A Bozhou-city press official referred questions to Jian’an Holdings, where a press official says the firm is “in transition,” declining to comment further.
Early in 2014, China’s premier and central-bank officials made clear that Beijing might allow some defaults, to chasten lenders and reduce credit growth. But as China’s economic growth fell below Beijing’s 7.5% target, willingness to allow defaults evaporated, say Chinese officials and economists.
“It’s the Japan syndrome,” says Fred Hu, chairman of Primavera Capital, a Beijing private-equity firm. “You keep pushing off problems. That creates a crisis, but a slow-motion crisis.”
In Wuhan, population eight million, city officials tout plans to spend 800 billion yuan between 2012 and 2016 to make the city a computer back office for the financial sector and to strengthen its position as a transportation hub.
Among projects under development: six subway lines, three bridges across the Yangtze and a new airport. Most of Wuhan’s ongoing and planned projects are funded by debt raised by Wuhan Urban. A 2013 report by China’s Finance Ministry criticized Wuhan for its debt run-up.

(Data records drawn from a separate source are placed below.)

-- pv_equiv track=rewrite | github.com/sungyeon-0975/algo_study | 210826/신규아이디추천_yoon.py | solution
-- ===== SOURCE A (Python) =====
-- def solution(new_id):
--     answer = ''
--     special = ['-', '_', '.']
--
--     for char in new_id:
--         idx = new_id.index(char)
--         # 1. 대문자를 소문자로 치환
--         if char.isupper():
--             answer += char.lower()
--         # 2. 문자제거
--         elif not char.islower() and not char.isdigit() and char not in special:
--             pass
--         # 3. 마침표 중복 제거
--         elif answer and char == '.' and answer[-1] == '.':
--             pass
--         else:
--             answer += char
--
--     # 3. 처음이나 끝 마침표 제거
--     answer = answer.strip('.')
--
--     # 5. 빈 문자열 처리
--     if not answer:
--         answer = 'a'
--
--     # 6. 16자 이상
--     if len(answer) >= 16:
--         answer = answer[:15]
--
--     # 3. 처음이나 끝 마침표 제거
--     answer = answer.strip('.')
--
--     # 7. 2자 이하
--     while answer and len(answer) < 3:
--         answer += answer[-1]
--
--     return answer
-- ===== SOURCE B (Python) =====
-- def solution(new_id):
--     # multi-pass pipeline instead of A's single fused character loop
--     s = ''.join(c for c in new_id.lower() if c.islower() or c.isdigit() or c in '-_.')
--     s = s[:1] + ''.join(c for p, c in zip(s, s[1:]) if not (p == c == '.'))
--     s = s.strip('.') or 'a'
--     s = s[:15].strip('.')
--     return (s + s[-1:] * 2)[:3] if len(s) < 3 else s
-- ===== Notes on version B (the rewrite author's own statement) =====
-- stated objective: faster
-- what changed: A's single fused character loop (stateful accumulator deciding lowercase/delete/dot-dedup per char, plus a dead quadratic new_id.index call per char and a padding while-loop) is replaced by a multi-pass linear pipeline: lowercase+filter comprehension, dot-run collapse by zipping the string with itself shifted by one, strip, unconditional [:15] truncation, and closed-form padding (s + s[-1:]*2)[:3].
import Mathlib
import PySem

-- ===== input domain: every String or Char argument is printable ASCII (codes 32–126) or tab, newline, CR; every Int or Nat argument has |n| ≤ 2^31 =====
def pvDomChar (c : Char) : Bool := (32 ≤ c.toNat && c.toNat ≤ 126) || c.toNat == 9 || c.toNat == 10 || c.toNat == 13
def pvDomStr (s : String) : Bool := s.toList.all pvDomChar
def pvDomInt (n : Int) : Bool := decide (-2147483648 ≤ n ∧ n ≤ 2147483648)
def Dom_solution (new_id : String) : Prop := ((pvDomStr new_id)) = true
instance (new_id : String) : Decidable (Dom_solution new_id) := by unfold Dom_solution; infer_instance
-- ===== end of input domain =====

-- B replaces A's single fused stateful character loop by a multi-pass pipeline
-- (lowercase+filter, collapse dots by zipping with the previous character,
-- strip, closed-form truncate and pad), dropping A's dead per-char new_id.index scan; objective: faster.

-- ===== PORT A =====
def pvSpecial : List Char := ['-', '_', '.']

-- one iteration of A's `for char in new_id` loop (acc = answer)
def pvAStep (new_id : List Char) (acc : List Char) (c : Char) : List Char :=
  let _idx := PySem.Chars.find new_id [c]   -- `idx = new_id.index(char)`: computed, never used (char occurs in new_id, so no ValueError)
  if PySem.Chars.isupper c then acc ++ [PySem.Chars.lowerChar c]
  else if !PySem.Chars.islower c && !PySem.Chars.isdigit c && !(pvSpecial.contains c) then acc
  else if (PySem.List.pyGet? acc (-1) == some '.') && (c == '.') then acc   -- `answer and char == '.' and answer[-1] == '.'`
  else acc ++ [c]

-- `while answer and len(answer) < 3: answer += answer[-1]`
def pvPad (cs : List Char) : List Char :=
  if h : cs ≠ [] ∧ cs.length < 3 then pvPad (cs ++ [cs.getLast h.1]) else cs
termination_by 3 - cs.length
decreasing_by simp; omega

def solution (new_id : String) : String :=
  let cs := new_id.toList
  let answer := cs.foldl (pvAStep cs) []
  let answer := PySem.Chars.stripChars answer ['.']       -- answer.strip('.')
  let answer := if answer = [] then ['a'] else answer
  let answer := if 16 ≤ answer.length then PySem.Chars.slice answer none (some 15) else answer
  let answer := PySem.Chars.stripChars answer ['.']
  String.ofList (pvPad answer)

-- ===== PORT B =====
def solution_alt (new_id : String) : String :=
  let s0 := (PySem.Str.lower new_id).toList.filter
      (fun c => PySem.Chars.islower c || PySem.Chars.isdigit c || pvSpecial.contains c)  -- `c in '-_.'` (single char: membership)
  let s1 := s0.take 1 ++ ((s0.zip (s0.drop 1)).filter (fun pc => !(pc.1 == '.' && pc.2 == '.'))).map Prod.snd
  let s2 := PySem.Chars.stripChars s1 ['.']
  let s3 := if s2 = [] then ['a'] else s2                  -- `or 'a'`
  let s4 := PySem.Chars.stripChars (s3.take 15) ['.']      -- s[:15].strip('.')
  if s4.length < 3 then
    String.ofList ((s4 ++ (PySem.List.slice s4 (some (-1)) none ++ PySem.List.slice s4 (some (-1)) none)).take 3)  -- `(s + s[-1:]*2)[:3]`
  else String.ofList s4

-- ===== PRECONDITION & SPEC =====
def Spec_solution (new_id : String) (out : String) : Prop := out = solution_alt new_id
instance (new_id : String) (out : String) : Decidable (Spec_solution new_id out) := by unfold Spec_solution; infer_instance

-- ===== CLAIM (what is proved, stated in full; the proofs are below) =====
def Claim_equal_solution : Prop := ∀ (new_id : String), Dom_solution new_id → Spec_solution new_id (solution new_id)

-- ===== LEMMAS AND PROOFS =====

-- the filter predicate both pipelines share
def pvAllowed (c : Char) : Bool := PySem.Chars.islower c || PySem.Chars.isdigit c || pvSpecial.contains c
-- A's loop body on an already-lowercased allowed character (dot-dedup append)
def pvH (acc : List Char) (c : Char) : List Char :=
  if (PySem.List.pyGet? acc (-1) == some '.') && (c == '.') then acc else acc ++ [c]
-- A's loop body on an already-lowercased character
def pvG (acc : List Char) (c : Char) : List Char := if pvAllowed c then pvH acc c else acc
-- collapsing runs of dots, recursively (p = previous character kept)
def pvCollapseAfter (p : Char) : List Char → List Char
  | [] => []
  | c :: t => if p == '.' && c == '.' then pvCollapseAfter c t else c :: pvCollapseAfter c t
def pvCollapse : List Char → List Char
  | [] => []
  | c :: t => c :: pvCollapseAfter c t

theorem pv_upper (c : Char) (h : PySem.Chars.isupper c = true) :
    PySem.Chars.islower (PySem.Chars.lowerChar c) = true ∧ PySem.Chars.lowerChar c ≠ '.' := by
  simp only [PySem.Chars.isupper, Bool.and_eq_true, decide_eq_true_eq, Char.le_def,
    UInt32.le_iff_toNat_le] at h
  have hb : 65 ≤ c.toNat ∧ c.toNat ≤ 90 := h
  have hval : (c.toNat + 32).isValidChar := by left; omega
  have htn : (Char.ofNat (c.toNat + 32)).toNat = c.toNat + 32 := by
    rw [Char.toNat_ofNat, if_pos hval]
  have hup : PySem.Chars.isupper c = true := by
    simp [PySem.Chars.isupper, Char.le_def, UInt32.le_iff_toNat_le]; omega
  constructor
  · simp only [PySem.Chars.lowerChar, PySem.Chars.islower, hup, if_pos, Bool.and_eq_true,
      decide_eq_true_eq, Char.le_def, UInt32.le_iff_toNat_le]
    change 97 ≤ (Char.ofNat (c.toNat + 32)).toNat ∧ (Char.ofNat (c.toNat + 32)).toNat ≤ 122
    omega
  · simp only [PySem.Chars.lowerChar, hup, if_pos]
    intro he
    have h2 : (Char.ofNat (c.toNat + 32)).toNat = ('.' : Char).toNat := by rw [he]
    rw [htn] at h2
    have h3 : c.toNat + 32 = 46 := h2
    omega

theorem pv_lower_of_not_upper (c : Char) (h : PySem.Chars.isupper c = false) :
    PySem.Chars.lowerChar c = c := by
  simp [PySem.Chars.lowerChar, h]

-- step fusion: one A-iteration is pvG on the lowercased character
theorem pv_step (nid acc : List Char) (c : Char) :
    pvAStep nid acc c = pvG acc (PySem.Chars.lowerChar c) := by
  by_cases hu : PySem.Chars.isupper c = true
  · obtain ⟨hl, hd⟩ := pv_upper c hu
    unfold pvAStep pvG pvH pvAllowed
    simp [hu, hl, hd]
  · have hu' : PySem.Chars.isupper c = false := by simpa using hu
    rw [pv_lower_of_not_upper c hu']
    unfold pvAStep pvG pvH pvAllowed
    simp only [hu', Bool.false_eq_true, if_false]
    by_cases ha : (PySem.Chars.islower c || PySem.Chars.isdigit c || pvSpecial.contains c) = true
    · have h2 : (!PySem.Chars.islower c && !PySem.Chars.isdigit c && !pvSpecial.contains c) = false := by
        simp only [Bool.or_eq_true] at ha
        rcases ha with (h | h) | h <;> simp [h]
        intro _ _; simpa using h
      simp only [ha, if_true, h2, Bool.false_eq_true, if_false]
    · have ha' : (PySem.Chars.islower c || PySem.Chars.isdigit c || pvSpecial.contains c) = false := by
        simpa using ha
      have h2 : (!PySem.Chars.islower c && !PySem.Chars.isdigit c && !pvSpecial.contains c) = true := by
        simp only [Bool.or_eq_false_iff] at ha'
        simp only [ha'.1.1, ha'.1.2, Bool.not_false, Bool.and_self, Bool.true_and]
        simpa using ha'.2
      simp only [ha', h2, if_true, Bool.false_eq_true, if_false]

theorem pv_fold_map (nid : List Char) (cs : List Char) (acc : List Char) :
    cs.foldl (pvAStep nid) acc = (cs.map PySem.Chars.lowerChar).foldl pvG acc := by
  induction cs generalizing acc with
  | nil => rfl
  | cons c t ih => simp only [List.foldl_cons, List.map_cons, pv_step, ih]

theorem pv_fold_filter (ds : List Char) (acc : List Char) :
    ds.foldl pvG acc = (ds.filter pvAllowed).foldl pvH acc := by
  induction ds generalizing acc with
  | nil => rfl
  | cons d t ih =>
    by_cases hd : pvAllowed d = true
    · simp [List.foldl_cons, hd, pvG, ih]
    · have hd' : pvAllowed d = false := by simpa using hd
      simp [List.foldl_cons, hd', pvG, ih]

theorem pv_last (acc : List Char) (c : Char) :
    PySem.List.pyGet? (acc ++ [c]) (-1) = some c := by
  simp [PySem.List.pyGet?, PySem.List.pyIdx?]

theorem pv_fold_collapse_aux (es : List Char) (acc : List Char) (c : Char) :
    es.foldl pvH (acc ++ [c]) = acc ++ c :: pvCollapseAfter c es := by
  induction es generalizing acc c with
  | nil => simp [pvCollapseAfter]
  | cons e t ih =>
    simp only [List.foldl_cons]
    by_cases hce : (c == '.' && e == '.') = true
    · have hc : c = '.' := by simp at hce; exact hce.1
      have he : e = '.' := by simp at hce; exact hce.2
      have h0 : pvH (acc ++ [c]) e = acc ++ [c] := by
        simp [pvH, hc, he]
      rw [h0, ih, pvCollapseAfter]
      simp [hc, he]
    · have h0 : pvH (acc ++ [c]) e = (acc ++ [c]) ++ [e] := by
        simp only [pvH, pv_last]
        simp only [Bool.and_eq_true, beq_iff_eq] at hce ⊢
        rw [if_neg]
        intro ⟨h1, h2⟩
        exact hce ⟨by simpa using h1, h2⟩
      rw [h0, ih (acc ++ [c]) e, pvCollapseAfter]
      have hne : (c == '.' && e == '.') = false := by simpa using hce
      simp [hne]

theorem pv_fold_collapse (es : List Char) : es.foldl pvH [] = pvCollapse es := by
  cases es with
  | nil => rfl
  | cons e t =>
    have h0 : pvH [] e = [] ++ [e] := by simp [pvH, PySem.List.pyGet?, PySem.List.pyIdx?]
    simp only [List.foldl_cons, h0]
    rw [pv_fold_collapse_aux t [] e]
    rfl

theorem pv_zip_aux (t : List Char) (p : Char) :
    ((((p :: t).zip t).filter (fun pc => !(pc.1 == '.' && pc.2 == '.'))).map Prod.snd)
      = pvCollapseAfter p t := by
  induction t generalizing p with
  | nil => rfl
  | cons c t' ih =>
    simp only [List.zip_cons_cons, List.filter_cons]
    by_cases h : (p == '.' && c == '.') = true
    · simp only [h, Bool.not_true, pvCollapseAfter, if_pos]
      simpa using ih c
    · have h' : (p == '.' && c == '.') = false := by simpa using h
      rw [h']
      simp only [Bool.not_false, if_true, List.map_cons, pvCollapseAfter, h',
        Bool.false_eq_true, if_false]
      exact congrArg (c :: ·) (ih c)

theorem pv_zip (s : List Char) :
    s.take 1 ++ ((s.zip (s.drop 1)).filter (fun pc => !(pc.1 == '.' && pc.2 == '.'))).map Prod.snd
      = pvCollapse s := by
  cases s with
  | nil => rfl
  | cons a t =>
    simp only [List.take_succ_cons, List.take_zero, List.drop_succ_cons, List.drop_zero,
      pvCollapse]
    rw [pv_zip_aux t a]
    simp

-- A's conditional truncation equals B's unconditional take 15
theorem pv_trunc (s : List Char) :
    (if 16 ≤ s.length then PySem.Chars.slice s none (some 15) else s) = s.take 15 := by
  by_cases h : 16 ≤ s.length
  · rw [if_pos h]
    simp only [PySem.Chars.slice_eq_listSlice]
    rw [PySem.List.slice_to s (by norm_num : (0:Int) ≤ 15)]
    rfl
  · rw [if_neg h]
    exact (List.take_of_length_le (by omega)).symm

theorem pv_slice_last_one (a : Char) : PySem.List.slice [a] (some (-1)) none = [a] := by
  simp [PySem.List.slice, PySem.List.clampIdx]

theorem pv_slice_last_two (a b : Char) : PySem.List.slice [a, b] (some (-1)) none = [b] := by
  simp [PySem.List.slice, PySem.List.clampIdx]

-- A's padding while-loop equals B's closed form
theorem pv_pad (s : List Char) :
    pvPad s = if s.length < 3 then
        (s ++ (PySem.List.slice s (some (-1)) none ++ PySem.List.slice s (some (-1)) none)).take 3
      else s := by
  match s with
  | [] => rw [pvPad]; simp [PySem.List.slice]
  | [a] =>
    rw [pvPad, dif_pos (by simp)]
    simp only [List.getLast, List.cons_append, List.nil_append]
    rw [pvPad, dif_pos (by simp)]
    simp only [List.getLast, List.cons_append, List.nil_append]
    rw [pvPad, dif_neg (by simp)]
    rw [pv_slice_last_one]
    simp
  | [a, b] =>
    rw [pvPad]
    rw [dif_pos (by simp)]
    simp only [List.getLast, List.cons_append, List.nil_append]
    rw [pvPad, dif_neg (by simp)]
    rw [pv_slice_last_two]
    simp
  | a :: b :: c :: t =>
    rw [pvPad, dif_neg (by simp), if_neg (by simp)]

-- ===== VERDICT (by name: the statement is the Claim_ definition above) =====
theorem solution_spec : Claim_equal_solution := by
  intro new_id _
  unfold Spec_solution solution solution_alt
  simp only []
  have hlower : (PySem.Str.lower new_id).toList = new_id.toList.map PySem.Chars.lowerChar := by
    simp [PySem.Str.lower, PySem.Chars.lower]
  rw [hlower]
  have hpred : (fun c => PySem.Chars.islower c || PySem.Chars.isdigit c || pvSpecial.contains c)
      = pvAllowed := rfl
  rw [hpred]
  set s0 := (new_id.toList.map PySem.Chars.lowerChar).filter pvAllowed with hs0
  have hloop : new_id.toList.foldl (pvAStep new_id.toList) [] = pvCollapse s0 := by
    rw [pv_fold_map, pv_fold_filter, pv_fold_collapse]
  rw [hloop, pv_zip s0]
  set s2 := PySem.Chars.stripChars (pvCollapse s0) ['.'] with hs2
  set s3 := if s2 = [] then ['a'] else s2 with hs3
  rw [pv_trunc s3]
  set s4 := PySem.Chars.stripChars (s3.take 15) ['.'] with hs4
  rw [pv_pad s4]
  split <;> rfl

According to the report, reviewed by The Wall Street Journal, the city heavily relies on land-sales revenues to repay debt. That is a dicey prospect, given rising public anger over land requisitions and a housing glut that is causing developers to cut back. “The city government faces very big risks associated with debt repayment due to the uncertain nature of land sales,” the report said.
In December 2013, China Credit Rating Co. cut Wuhan Urban’s credit rating, citing its growth in debt, which reached 122 billion yuan—73 yuan in debt for every 100 yuan in assets.
So the city government gave Wuhan Urban a makeover. It injected funds into one of the company’s listed units through an equity swap, helping the unit get regulatory approval in May to issue up to 1 billion yuan in bonds. China Credit restored the company’s previous credit rating.
“Overall, we believe there is a high likelihood that the city government will step in should the company run into any debt-repayment crisis,” says China Credit analyst Huo Zhihui.
Ding Bokang, chairman of Zenith Group, a Chinese investment bank that consults local governments on debt, says he is skeptical of such restructurings. “It’s just a way for local governments to keep borrowing.”
—Wynne Wang contributed to this article.